Она покачала головой.
– Нет. Просто ссорились. Мы, наверное, разучились разговаривать. Говорят, в каждом браке наступает такой момент, когда чувства уходят и супруги просто тянут вместе лямку, но с нами такого быть не может, это не то, слишком уж скоро. И я этого не хочу! – Она произнесла последние слова так яростно, что несколько человек повернули головы в их сторону.
Улыбаясь, он взял ее за руки.
– Успокойся, детка, успокойся. Давай-ка закажем тебе еще рюмочку.

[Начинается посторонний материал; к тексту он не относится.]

-- pv_equiv track=rewrite | github.com/caboooom/Algorithm | 프로그래머스/lv2/131704. 택배상자/택배상자.py | solution
-- ===== SOURCE A (Python) =====
-- def solution(order):
--     answer = 0
--     n = len(order)
--
--     container = 1
--     temp = []
--     truck = 0
--
--     for box in order:
--         if box >= container:
--             while True:
--                 if container == box:
--                     truck += 1
--                     container += 1
--                     break
--                 else:
--                     temp.append(container)
--                 container += 1
--
--         elif len(temp)>0 and temp.pop() == box:
--             truck += 1
--         else:
--             return truck
--
--     return truck
-- ===== SOURCE B (Python) =====
-- def solution(order):
--     # State: m = largest box value loaded so far, processed = set of boxes already
--     # loaded.  The buried boxes A keeps on its stack are exactly the numbers in
--     # 1..m not yet processed; the reachable (top) one is the largest of them,
--     # found by scanning down from m.
--     m = 0
--     processed = set()
--     i = 0
--     while i < len(order):
--         b = order[i]
--         if b > m:
--             processed.add(b)
--             m = b
--         else:
--             t = m
--             while t in processed:
--                 t -= 1
--             if t == b and t >= 1:
--                 processed.add(b)
--             else:
--                 return i
--         i += 1
--     return i
-- ===== Notes on version B (the rewrite author's own statement) =====
-- stated objective: alternative
-- what changed: A simulates the conveyor with an explicit pending-box stack (pushing every buried conveyor number, popping the top); B keeps only the maximum box seen and a set of delivered boxes, and recomputes the reachable buried box by scanning downward from the maximum for the first undelivered number.
import Mathlib
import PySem

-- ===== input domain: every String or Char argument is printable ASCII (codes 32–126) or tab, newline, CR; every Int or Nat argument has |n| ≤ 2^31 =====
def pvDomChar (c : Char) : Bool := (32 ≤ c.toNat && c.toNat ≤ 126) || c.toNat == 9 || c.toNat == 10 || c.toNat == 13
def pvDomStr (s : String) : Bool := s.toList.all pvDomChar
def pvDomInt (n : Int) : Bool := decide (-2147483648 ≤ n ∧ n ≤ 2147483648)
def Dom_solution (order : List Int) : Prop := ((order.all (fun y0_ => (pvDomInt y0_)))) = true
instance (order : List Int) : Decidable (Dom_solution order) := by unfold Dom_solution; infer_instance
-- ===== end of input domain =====

-- B replaces A's explicit pending-box stack by a (max-seen, delivered-set) state and
-- recomputes the reachable pending box by scanning down from the max (objective: alternative).

-- ===== PORT A =====
-- inner 'while True' of A: advance the conveyor, burying boxes, until it reaches `box`.
-- Stack is stored top-first (Python appends/pops at the end).  The final 'else' branch is
-- a totality guard only: A reaches this loop only with container ≤ box.
def fillA (box c : Int) (temp : List Int) : Int × List Int :=
  if c = box then (c + 1, temp)
  else if c < box then fillA box (c + 1) (c :: temp)
  else (c + 1, temp)
termination_by (box - c).toNat
decreasing_by omega

def loopA : List Int → Int → List Int → Int → Int
  | [], _, _, truck => truck
  | box :: rest, container, temp, truck =>
    if container ≤ box then
      let r := fillA box container temp
      loopA rest r.1 r.2 (truck + 1)
    else
      match temp with
      | [] => truck
      | t :: ts => if t = box then loopA rest container ts (truck + 1) else truck

def solution (order : List Int) : Int := loopA order 1 [] 0

-- ===== PORT B =====
-- inner 'while t in processed: t -= 1' of B
def scanB (processed : List Int) (t : Int) : Int :=
  if t ∈ processed then scanB processed (t - 1) else t
termination_by (processed.filter (fun x => decide (x ≤ t))).length
decreasing_by
  rename_i h
  have h1 : processed.filter (fun x => decide (x ≤ t - 1))
      = (processed.filter (fun x => decide (x ≤ t))).filter (fun x => decide (x ≤ t - 1)) := by
    rw [List.filter_filter]
    apply List.filter_congr
    intro x _
    by_cases hx : x ≤ t - 1
    · have hxt : x ≤ t := by omega
      simp [hx, hxt]
    · simp [hx]
  rw [h1]
  refine List.length_filter_lt_length_iff_exists.mpr ⟨t, ?_⟩
  simp [h]

def loopB : List Int → Int → List Int → Int → Int
  | [], _, _, i => i
  | b :: rest, m, processed, i =>
    if m < b then loopB rest b (PySem.Set.add processed b) (i + 1)
    else
      let t := scanB processed m
      if t = b ∧ 1 ≤ t then loopB rest m (PySem.Set.add processed b) (i + 1)
      else i

def solution_alt (order : List Int) : Int := loopB order 0 [] 0

-- ===== PRECONDITION & SPEC =====
def Spec_solution (order : List Int) (out : Int) : Prop := out = solution_alt order
instance (order : List Int) (out : Int) : Decidable (Spec_solution order out) := by unfold Spec_solution; infer_instance

-- ===== CLAIM (what is proved, stated in full; the proofs are below) =====
def Claim_equal_solution : Prop := ∀ (order : List Int), Dom_solution order → Spec_solution order (solution order)

-- ===== LEMMAS AND PROOFS =====

-- The coupling invariant between A's state and B's state.
def InvAB (container : Int) (temp : List Int) (m : Int) (processed : List Int) : Prop :=
  container = m + 1 ∧ 0 ≤ m ∧
  (∀ x ∈ processed, 1 ≤ x ∧ x ≤ m) ∧
  (∀ x, x ∈ temp ↔ (1 ≤ x ∧ x ≤ m ∧ x ∉ processed)) ∧
  List.Pairwise (· > ·) temp

lemma fillA_eq_of_lt (box c : Int) (temp : List Int) (h : c < box) :
    fillA box c temp = fillA box (c + 1) (c :: temp) := by
  rw [fillA]; simp [show ¬ c = box by omega, h]

lemma fillA_eq_self (box : Int) (temp : List Int) :
    fillA box box temp = (box + 1, temp) := by
  rw [fillA]; simp

lemma fillA_spec : ∀ (k : Nat) (box c : Int) (temp : List Int), c = box - k →
    (fillA box c temp).1 = box + 1 ∧
    (∀ x, x ∈ (fillA box c temp).2 ↔ ((c ≤ x ∧ x < box) ∨ x ∈ temp)) ∧
    ((∀ y ∈ temp, y < c) → List.Pairwise (· > ·) temp →
      List.Pairwise (· > ·) (fillA box c temp).2) := by
  intro k
  induction k with
  | zero =>
    intro box c temp hc
    have : c = box := by simpa using hc
    subst this
    rw [fillA_eq_self]
    refine ⟨rfl, ?_, ?_⟩
    · intro x; constructor
      · intro hx; exact Or.inr hx
      · rintro (⟨h1, h2⟩ | hx); · omega
        · exact hx
    · intro _ hp; exact hp
  | succ k ih =>
    intro box c temp hc
    have hlt : c < box := by omega
    rw [fillA_eq_of_lt box c temp hlt]
    obtain ⟨h1, h2, h3⟩ := ih box (c + 1) (c :: temp) (by omega)
    refine ⟨h1, ?_, ?_⟩
    · intro x
      rw [h2 x]
      simp only [List.mem_cons]
      constructor
      · rintro (⟨ha, hb⟩ | (rfl | hx))
        · exact Or.inl ⟨by omega, hb⟩
        · exact Or.inl ⟨le_refl _, hlt⟩
        · exact Or.inr hx
      · rintro (⟨ha, hb⟩ | hx)
        · by_cases hxc : x = c
          · exact Or.inr (Or.inl hxc)
          · exact Or.inl ⟨by omega, hb⟩
        · exact Or.inr (Or.inr hx)
    · intro hlt' hp
      apply h3
      · intro y hy
        rcases List.mem_cons.mp hy with rfl | hy'
        · omega
        · have := hlt' y hy'; omega
      · exact List.pairwise_cons.mpr ⟨fun y hy => hlt' y hy, hp⟩

lemma scanB_unfold (processed : List Int) (t : Int) :
    scanB processed t = if t ∈ processed then scanB processed (t - 1) else t := by
  rw [scanB]

lemma scanB_eq : ∀ (k : Nat) (processed : List Int) (h m : Int), m - h = k → h ≤ m →
    h ∉ processed → (∀ x, h < x → x ≤ m → x ∈ processed) → scanB processed m = h := by
  intro k
  induction k with
  | zero =>
    intro processed h m hk hle hnot _
    have : m = h := by omega
    subst this
    rw [scanB_unfold]; simp [hnot]
  | succ k ih =>
    intro processed h m hk hle hnot hall
    have hm : m ∈ processed := hall m (by omega) (le_refl _)
    rw [scanB_unfold]; simp only [hm, if_pos]
    exact ih processed h (m - 1) (by omega) (by omega) hnot
      (fun x hx1 hx2 => hall x hx1 (by omega))

lemma loop_eq : ∀ (rest : List Int) (container : Int) (temp : List Int) (m : Int)
    (processed : List Int) (acc : Int), InvAB container temp m processed →
    loopA rest container temp acc = loopB rest m processed acc := by
  intro rest
  induction rest with
  | nil => intro _ _ _ _ _ _; rfl
  | cons box rest ih =>
    intro container temp m processed acc hinv
    obtain ⟨hc, hm0, hbnd, hmem, hpw⟩ := hinv
    subst hc
    by_cases hb : m < box
    · -- A takes the conveyor-advancing branch, B the new-max branch
      have hle : m + 1 ≤ box := by omega
      obtain ⟨h1, h2, h3⟩ := fillA_spec (box - (m + 1)).toNat box (m + 1) temp (by omega)
      have hA : loopA (box :: rest) (m + 1) temp acc
          = loopA rest (fillA box (m + 1) temp).1 (fillA box (m + 1) temp).2 (acc + 1) := by
        simp [loopA, hle]
      have hB : loopB (box :: rest) m processed acc
          = loopB rest box (PySem.Set.add processed box) (acc + 1) := by
        simp [loopB, hb]
      rw [hA, hB, h1]
      apply ih
      refine ⟨rfl, by omega, ?_, ?_, ?_⟩
      · intro x hx
        rw [PySem.Set.mem_add] at hx
        rcases hx with hx | rfl
        · have := hbnd x hx; omega
        · omega
      · intro x
        rw [h2 x, hmem x, PySem.Set.mem_add]
        constructor
        · rintro (⟨ha, hb'⟩ | ⟨ha, hb', hcp⟩)
          · refine ⟨by omega, by omega, ?_⟩
            rintro (hx | rfl)
            · have := hbnd x hx; omega
            · omega
          · refine ⟨ha, by omega, ?_⟩
            rintro (hx | rfl)
            · exact hcp hx
            · omega
        · rintro ⟨ha, hb', hcp⟩
          by_cases hx : m + 1 ≤ x
          · exact Or.inl ⟨hx, by
              rcases lt_or_eq_of_le hb' with h | h
              · exact h
              · exact absurd (Or.inr h) hcp⟩
          · exact Or.inr ⟨ha, by omega, fun hq => hcp (Or.inl hq)⟩
      · apply h3
        · intro y hy; have := (hmem y).mp hy; omega
        · exact hpw
    · -- box < container: A pops/returns, B scans
      have hgt : ¬ m + 1 ≤ box := by omega
      have hB : loopB (box :: rest) m processed acc
          = if scanB processed m = box ∧ 1 ≤ scanB processed m
            then loopB rest m (PySem.Set.add processed box) (acc + 1) else acc := by
        simp [loopB, hb]
      cases temp with
      | nil =>
        have hscan : scanB processed m = 0 := by
          apply scanB_eq m.toNat processed 0 m (by omega) hm0
          · intro hx; have := hbnd 0 hx; omega
          · intro x hx1 hx2
            by_contra hnp
            have := (hmem x).mpr ⟨by omega, hx2, hnp⟩
            simp at this
        rw [hB, hscan]
        simp [loopA, hgt]
      | cons h ts =>
        have hA : loopA (box :: rest) (m + 1) (h :: ts) acc
            = if h = box then loopA rest (m + 1) ts (acc + 1) else acc := by
          simp [loopA, hgt]
        have hhmem : 1 ≤ h ∧ h ≤ m ∧ h ∉ processed := (hmem h).mp (by simp)
        have hts : ∀ y ∈ ts, h > y := (List.pairwise_cons.mp hpw).1
        have hscan : scanB processed m = h := by
          apply scanB_eq (m - h).toNat processed h m (by omega) hhmem.2.1 hhmem.2.2
          intro x hx1 hx2
          by_contra hnp
          have hxt := (hmem x).mpr ⟨by omega, hx2, hnp⟩
          rcases List.mem_cons.mp hxt with rfl | hx'
          · omega
          · have := hts x hx'; omega
        rw [hA, hB, hscan]
        by_cases hbx : h = box
        · subst hbx
          rw [if_pos rfl, if_pos ⟨rfl, hhmem.1⟩]
          apply ih
          refine ⟨rfl, hm0, ?_, ?_, (List.pairwise_cons.mp hpw).2⟩
          · intro x hx
            rw [PySem.Set.mem_add] at hx
            rcases hx with hx | rfl
            · exact hbnd x hx
            · exact ⟨hhmem.1, hhmem.2.1⟩
          · intro x
            rw [PySem.Set.mem_add]
            constructor
            · intro hx
              have hxt := (hmem x).mp (List.mem_cons_of_mem _ hx)
              refine ⟨hxt.1, hxt.2.1, ?_⟩
              rintro (hq | rfl)
              · exact hxt.2.2 hq
              · exact absurd hx (by have := hts x hx; omega)
            · rintro ⟨ha, hb', hcp⟩
              have hxt := (hmem x).mpr ⟨ha, hb', fun hq => hcp (Or.inl hq)⟩
              rcases List.mem_cons.mp hxt with rfl | hx'
              · exact absurd (Or.inr rfl) hcp
              · exact hx'
        · rw [if_neg hbx, if_neg (by rintro ⟨h1, _⟩; exact hbx h1)]

-- ===== VERDICT (by name: the statement is the Claim_ definition above) =====
theorem solution_spec : Claim_equal_solution := by
  intro order _
  unfold Spec_solution solution solution_alt
  apply loop_eq
  refine ⟨rfl, le_refl 0, by simp, by simp; omega, List.Pairwise.nil⟩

– Хорошо бы. – В бокале у Кэсс была одна вода, но она все же допила. Вивальдо сделал знак рукой официанту, что они хотели бы все повторить.
– А Ричард знает, где ты?
– Нет… то есть да. Я сказала, что пригласила тебя выпить.
– Когда же он ждет тебя домой?
Она заколебалась.
– Не знаю. Еду я оставила в духовке. Ему сказала, что, если не вернусь к ужину, пусть накормит детей и поест сам. Он что-то хмыкнул и удалился в кабинет. – Она закурила, глядя перед собой отстраненным, полным отчаяния взглядом. Вивальдо догадывался, что она ему чего-то недоговаривает. – Не знаю, может, отправлюсь домой. А может быть, пойду в кино.
– Давай поужинаем вместе?
– Спасибо, но мне совсем не хочется есть. Кроме того… – Подошедший официант поставил перед ними рюмки. Кэсс подождала, пока он отойдет, и продолжала: – Понимаешь, Ричард ревнует меня к тебе.
– Ко мне? Почему именно ко мне?
– Потому что ты можешь стать настоящим писателем. А ему уже путь отрезан. И он знает это. В том-то вся трагедия. – Она произнесла этот смертельный приговор ледяным голосом, и тут Вивальдо впервые подумал, как, должно быть, тяжело Ричарду в его положении жить с такой женщиной, как Кэсс. – Да наплевать мне! Пусть даже читать разучится. – Она натужно улыбнулась и глотнула из рюмки.
– Тебе не наплевать, – сказал Вивальдо. – И с этим ты ничего не можешь поделать.
– Если бы он не умел читать, то мог бы выучиться. Я сама могла бы научить его. А вот кто он – писатель или нет, – мне действительно наплевать. Это амплуа он сам себе придумал. – Кэсс замолчала, скулы четче обозначились на ее худощавом лице. – Понимаешь, – заговорила она вновь, – он пятый сын плотника, польского иммигранта. Вот откуда все идет. Сто лет назад он продолжил бы отцовское дело и открыл скобяную лавку. А теперь должен стать писателем и поставлять Эллису продукцию для «мыльных опер». – Она гневно раздавила окурок. – И теперь между ним и этой бандой никакой разницы. – Кэсс тут же закурила новую сигарету. – Пойми меня правильно. Я ничего не имею против Эллиса и остальных персонажей. Типичные американцы, которые хотят выбиться в люди. Ричард тоже стал таким.